Legal Question in Credit and Debt Law in California
Does anyone know what junk debt buyers are? A collection agency is calling and I believe they are junk debt buyers. I think I know what that is but want to confirm. I think they are people who buy a debt that's already been discharged through bankruptcy or paid off in some way by insurance or a tax write off, etc. The people think they can still collect somehow. This is not about me but someone I know.
3 Answers from Attorneys
There is no official legal definition of a junk debt buyer, but you are in the ballpark. Unless they are criminals, junk debt buyers do not buy nor try to collect debts that are legally barred from being collected. Junk debt buyers who are working within the law buy debts that have been deemed too hard to collect by the original creditor. The original creditor sells the right to collect the debt for pennies on the dollar, and the junk debt buyer then collects if they can. Since they pay so little for the debt, if they collect anything they usually make money, and one debt that turns out to be fully collectible pays for a lot that are throw-aways. You should bear in mind that debts paid off by insurance or tax write-off are still legally collectible. Insurance companies have entire departments dedicated to accepting the creditor's rights from the people they have to pay off, and then pursuing those debts for reimbursement. It's called subrogation. And debts that have been written off are still valid debts too. The original creditor takes a tax deduction for the debt, less what they get from the junk debt buyer. Because it was written off, the junk debt buyer then has to recognize the money as income, rather than a non-taxable debt repayment, if they collect. That's all perfectly legal tax allocation between the original creditor, the junk debt buyer and the IRS. It has nothing to do with discharging the underlying debt. The only debts that are illegal to try to collect are those discharged in bankruptcy, or that are beyond the statute of limitations for suing on the debt.

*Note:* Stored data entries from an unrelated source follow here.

-- pv_equiv track=rewrite | github.com/pytorch/pytorch | .venv311/lib/python3.11/site-packages/networkx/generators/classic.py | _tree_edges
-- ===== SOURCE A (Python) =====
-- def _tree_edges(n, r):
--     if n == 0:
--         return
--     # helper function for trees
--     # yields edges in rooted tree at 0 with n nodes and branching ratio r
--     nodes = iter(range(n))
--     parents = [next(nodes)]  # stack of max length r
--     while parents:
--         source = parents.pop(0)
--         for i in range(r):
--             try:
--                 target = next(nodes)
--                 parents.append(target)
--                 yield source, target
--             except StopIteration:
--                 break
-- ===== SOURCE B (Python) =====
-- def _tree_edges(n, r):
--     # closed form: in BFS numbering of an r-ary tree, node j's parent is (j-1)//r
--     if r < 1:
--         return
--     for j in range(1, n):
--         yield (j - 1) // r, j
-- ===== Notes on version B (the rewrite author's own statement) =====
-- stated objective: simpler
-- what changed: Replaces the queue-based BFS simulation (iterator over range(n), parents queue, nested try/except loop) with the closed-form parent formula: node j's parent in BFS numbering is (j-1)//r, so B just yields ((j-1)//r, j) for j in range(1, n) after guarding r < 1.
import Mathlib
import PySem

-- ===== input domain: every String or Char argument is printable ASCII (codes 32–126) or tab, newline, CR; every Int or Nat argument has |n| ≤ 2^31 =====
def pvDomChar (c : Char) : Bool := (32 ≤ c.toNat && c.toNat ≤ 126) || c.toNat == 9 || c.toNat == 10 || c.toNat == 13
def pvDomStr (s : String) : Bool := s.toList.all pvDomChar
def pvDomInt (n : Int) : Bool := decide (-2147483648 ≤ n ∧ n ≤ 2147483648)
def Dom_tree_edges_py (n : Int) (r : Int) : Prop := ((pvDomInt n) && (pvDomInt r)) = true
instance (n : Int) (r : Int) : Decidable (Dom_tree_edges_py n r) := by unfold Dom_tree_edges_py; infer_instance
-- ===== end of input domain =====

-- B replaces A's queue-based BFS simulation by the closed-form parent formula (j-1)//r; objective: simpler.


-- ===== PORT A =====
-- 'nodes = iter(range(n))' is modelled by its position: next() returns pos if pos < n (else StopIteration).
-- inner 'for i in range(r)' loop: consumes up to k values from the iterator, appending each to the
-- parents queue and yielding (source, target); returns (yielded edges, iterator position, parents queue)
def treeInnerA (s : Int) : Nat → Int → Int → List Int → List (List Int) × Int × List Int
  | 0, pos, _, parents => ([], pos, parents)
  | k + 1, pos, n, parents =>
    if pos < n then
      let res := treeInnerA s k (pos + 1) n (parents ++ [pos])
      ([s, pos] :: res.1, res.2)
    else ([], pos, parents)          -- StopIteration: break

-- measure invariant used only for termination of the while loop below
theorem treeInnerA_meas (s : Int) : ∀ (k : Nat) (pos n : Int) (parents : List Int),
    (n - (treeInnerA s k pos n parents).2.1).toNat + (treeInnerA s k pos n parents).2.2.length
      = (n - pos).toNat + parents.length := by
  intro k
  induction k with
  | zero => intro pos n parents; simp [treeInnerA]
  | succ k ih =>
    intro pos n parents
    by_cases h : pos < n
    · simp only [treeInnerA, if_pos h, ih (pos + 1) n (parents ++ [pos])]
      simp; omega
    · simp [treeInnerA, if_neg h]

-- 'while parents:' loop
def treeLoopA (n r : Int) : Int → List Int → List (List Int)
  | _, [] => []
  | pos, source :: rest =>
    let res := treeInnerA source r.toNat pos n rest
    res.1 ++ treeLoopA n r res.2.1 res.2.2
termination_by pos parents => (n - pos).toNat + parents.length
decreasing_by
  have h := treeInnerA_meas source r.toNat pos n rest
  simp at h ⊢; omega

def tree_edges_py (n : Int) (r : Int) : List (List Int) :=
  if n = 0 then []
  else if n < 0 then []   -- next() raises StopIteration → RuntimeError; excluded by Pre_
  else treeLoopA n r 1 [0]   -- parents = [next(nodes)] = [0], iterator at position 1

-- ===== PORT B =====
def tree_edges_py_alt (n : Int) (r : Int) : List (List Int) :=
  if r < 1 then []
  else (PySem.List.pyRange 1 n 1).map (fun j => [PySem.Int.floordiv (j - 1) r, j])

-- ===== PRECONDITION & SPEC =====
-- Pre_ excludes n < 0, where A raises RuntimeError (next() on an exhausted iterator inside a generator).
def Pre_tree_edges_py (n : Int) (r : Int) : Prop := 0 ≤ n
instance (n : Int) (r : Int) : Decidable (Pre_tree_edges_py n r) := by unfold Pre_tree_edges_py; infer_instance
def pvWitness_tree_edges_py : Int × Int := (7, 2)

def Spec_tree_edges_py (n : Int) (r : Int) (out : List (List Int)) : Prop := out = tree_edges_py_alt n r
instance (n : Int) (r : Int) (out : List (List Int)) : Decidable (Spec_tree_edges_py n r out) := by unfold Spec_tree_edges_py; infer_instance

-- ===== CLAIM (what is proved, stated in full; the proofs are below) =====
def Claim_equal_tree_edges_py : Prop := ∀ (n : Int) (r : Int), Dom_tree_edges_py n r → Pre_tree_edges_py n r → Spec_tree_edges_py n r (tree_edges_py n r)

-- ===== LEMMAS AND PROOFS =====

-- the inner loop from iterator position a (a ≤ n)
theorem treeInnerA_range (s : Int) : ∀ (k : Nat) (a n : Int) (ps : List Int), a ≤ n →
    treeInnerA s k a n ps =
      ((PySem.List.pyRange a (min (a + k) n) 1).map (fun t => [s, t]),
       min (a + (k:Int)) n,
       ps ++ PySem.List.pyRange a (min (a + k) n) 1) := by
  intro k
  induction k with
  | zero =>
    intro a n ps ha
    have h : PySem.List.pyRange a (min a n) 1 = [] :=
      PySem.List.pyRange_one_eq_nil (min_le_left a n)
    have h2 : min a n = a := min_eq_left ha
    simp [treeInnerA, h, h2]
  | succ k ih =>
    intro a n ps ha
    by_cases hab : a < n
    · have hmin : a < min (a + ((k:Int) + 1)) n := by omega
      have hms : (PySem.List.pyRange a (min (a + ((k:Int)+1)) n) 1) =
          a :: PySem.List.pyRange (a + 1) (min (a + ((k:Int)+1)) n) 1 :=
        PySem.List.pyRange_one_cons hmin
      have he2 : a + 1 + (k:Int) = a + ((k:Int)+1) := by omega
      simp only [treeInnerA, if_pos hab, ih (a + 1) n (ps ++ [a]) (by omega), he2]
      push_cast
      simp [hms]
    · have ha' : a = n := by omega
      have h2 : min (a + ((k:Int)+1)) n = a := by omega
      have h3 : PySem.List.pyRange a a 1 = [] := PySem.List.pyRange_one_eq_nil le_rfl
      simp only [treeInnerA, if_neg hab]
      push_cast
      rw [h2, h3]
      simp

-- split a range at q, clipped at n
theorem range_split (a q n : Int) (h : a ≤ q) :
    PySem.List.pyRange a n 1 = PySem.List.pyRange a (min q n) 1 ++ PySem.List.pyRange q n 1 := by
  rcases le_total n q with hn | hn
  · have : PySem.List.pyRange q n 1 = [] := PySem.List.pyRange_one_eq_nil hn
    simp [this, min_eq_right hn]
  · rw [min_eq_left hn]
    exact PySem.List.pyRange_one_append a q n h hn

-- merge two adjacent clipped ranges
theorem range_merge (p q q' n : Int) (h1 : p ≤ q) (h2 : q ≤ q') :
    PySem.List.pyRange p (min q n) 1 ++ PySem.List.pyRange q (min q' n) 1
      = PySem.List.pyRange p (min q' n) 1 := by
  rcases le_total n q with hn | hn
  · have e4 : PySem.List.pyRange q n 1 = [] := PySem.List.pyRange_one_eq_nil hn
    have e3 : min q' n = n := by omega
    rw [min_eq_right hn, e3, e4]
    simp
  · rw [min_eq_left hn]
    exact (PySem.List.pyRange_one_append p q (min q' n) h1 (by omega)).symm

-- a block starting at a clipped position equals the block starting at the unclipped one
theorem range_clip (q n rr : Int) (h : 0 ≤ rr) :
    PySem.List.pyRange (min q n) (min (q + rr) n) 1 = PySem.List.pyRange q (min (q + rr) n) 1 := by
  rcases le_total q n with hq | hq
  · rw [min_eq_left hq]
  · have e1 : min q n = n := min_eq_right hq
    have e2 : min (q + rr) n = n := by omega
    rw [e1, e2, PySem.List.pyRange_one_eq_nil le_rfl, PySem.List.pyRange_one_eq_nil hq]

-- main invariant: after popping parents 0..p-1, the queue is p..min(r*p+1,n)-1, the iterator
-- is at min(r*p+1,n), and the loop emits exactly B's edges for targets ≥ r*p+1
theorem treeLoopA_inv (n r : Int) (hr : 1 ≤ r) : ∀ (m : Nat) (p : Int), 0 ≤ p → (n - p).toNat ≤ m →
    treeLoopA n r (min (r*p+1) n) (PySem.List.pyRange p (min (r*p+1) n) 1)
      = (PySem.List.pyRange (r*p+1) n 1).map (fun j => [PySem.Int.floordiv (j-1) r, j]) := by
  intro m
  induction m with
  | zero =>
    intro p hp hm
    have hnp : n ≤ p := by omega
    have hrp : p ≤ r * p := le_mul_of_one_le_left hp hr
    have h1 : PySem.List.pyRange (r*p+1) n 1 = [] :=
      PySem.List.pyRange_one_eq_nil (by omega)
    have h2 : PySem.List.pyRange p (min (r*p+1) n) 1 = [] :=
      PySem.List.pyRange_one_eq_nil (by omega)
    simp [h1, h2, treeLoopA]
  | succ m ih =>
    intro p hp hm
    have hrp : p ≤ r * p := le_mul_of_one_le_left hp hr
    by_cases hpn : n ≤ p
    · have h1 : PySem.List.pyRange (r*p+1) n 1 = [] :=
        PySem.List.pyRange_one_eq_nil (by omega)
      have h2 : PySem.List.pyRange p (min (r*p+1) n) 1 = [] :=
        PySem.List.pyRange_one_eq_nil (by omega)
      simp [h1, h2, treeLoopA]
    · -- p < n : pop p, consume its (up to r) children
      have hpn' : p < n := by omega
      have hq : p < min (r*p+1) n := by omega
      rw [PySem.List.pyRange_one_cons hq]
      have hrnat : ((r.toNat : Int)) = r := Int.toNat_of_nonneg (by omega)
      rw [treeLoopA]
      rw [treeInnerA_range p r.toNat (min (r*p+1) n) n
            (PySem.List.pyRange (p+1) (min (r*p+1) n) 1) (min_le_right _ _)]
      rw [hrnat]
      have emin : min (min (r*p+1) n + r) n = min (r*p+1+r) n := by omega
      have e1 : r*p+1+r = r*(p+1)+1 := by ring
      have eclip : PySem.List.pyRange (min (r*p+1) n) (min (r*p+1+r) n) 1
          = PySem.List.pyRange (r*p+1) (min (r*p+1+r) n) 1 := by
        have := range_clip (r*p+1) n r (by omega)
        simpa [emin] using this
      rw [emin, eclip]
      have emrg : PySem.List.pyRange (p+1) (min (r*p+1) n) 1 ++
            PySem.List.pyRange (r*p+1) (min (r*(p+1)+1) n) 1
          = PySem.List.pyRange (p+1) (min (r*(p+1)+1) n) 1 := by
        have hc : r*(p+1) = r*p + r := by ring
        exact range_merge (p+1) (r*p+1) (r*(p+1)+1) n (by omega) (by omega)
      simp only [e1]
      rw [emrg]
      have ihres := ih (p+1) (by omega) (by omega)
      rw [ihres]
      -- the popped node's edges match B's formula on its children block
      have hmap : (PySem.List.pyRange (r*p+1) (min (r*(p+1)+1) n) 1).map (fun t => [p, t])
          = (PySem.List.pyRange (r*p+1) (min (r*(p+1)+1) n) 1).map
              (fun j => [PySem.Int.floordiv (j-1) r, j]) := by
        apply List.map_congr_left
        intro t ht
        have hb := (PySem.List.mem_pyRange_one).1 ht
        have hc3 : r * (p+1) = r*p + r := by ring
        have hfd : PySem.Int.floordiv (t-1) r = p := by
          rw [PySem.Int.floordiv_eq_iff_of_pos (by omega)]
          have hc1 : p * r = r * p := mul_comm p r
          have hc2 : (p+1) * r = r * (p+1) := mul_comm _ _
          omega
        rw [hfd]
      rw [hmap, ← List.map_append,
          ← range_split (r*p+1) (r*(p+1)+1) n (by nlinarith)]

-- ===== VERDICT (by name: the statement is the Claim_ definition above) =====
theorem tree_edges_py_spec : Claim_equal_tree_edges_py := by
  intro n r _ hpre
  unfold Spec_tree_edges_py tree_edges_py tree_edges_py_alt
  have hpre' : (0:Int) ≤ n := hpre
  by_cases hn : n = 0
  · subst hn
    have : PySem.List.pyRange 1 0 1 = [] := PySem.List.pyRange_one_eq_nil (by omega)
    simp [this]
  · have hn' : 0 < n := by omega
    rw [if_neg hn, if_neg (by omega : ¬ n < 0)]
    by_cases hr : r < 1
    · -- range(r) is empty: the root is popped, nothing is yielded, the queue empties
      have hr0 : r.toNat = 0 := by omega
      simp [hr, treeLoopA, hr0, treeInnerA]
    · have hr1 : 1 ≤ r := by omega
      have key := treeLoopA_inv n r hr1 (n.toNat) 0 le_rfl (by omega)
      have e1 : r * 0 + 1 = (1:Int) := by ring
      rw [e1] at key
      have e2 : min (1:Int) n = 1 := by omega
      have e3 : PySem.List.pyRange 0 1 1 = [0] := by
        rw [PySem.List.pyRange_one_cons (by norm_num)]
        simp [PySem.List.pyRange_one_eq_nil (le_refl (1:Int))]
      rw [e2, e3] at key
      rw [if_neg hr]
      exact key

The junk debt collector is simply someone who has purchased a debt that the bank has written off (called a charge off) because the bank believes the chances of collecting are not good and the bank does not want a bad debt in its portfolio of loans. The money is still owed and can be collected and sued upon in court to obtain a judgment. If the debt was discharged in bankruptcy then it is no longer a debt.. Debts on a written contract where the default was over 4 years before can be collected but if the debtor is sued he or she can claim the affirmative defense of the statute of limitations and win the lawsuit. Many debtors ignore the court summons and lose the lawsuit by default although they could win by answering the lawsuit on time and claiming that the debt is too old to be sued upon in a court of law.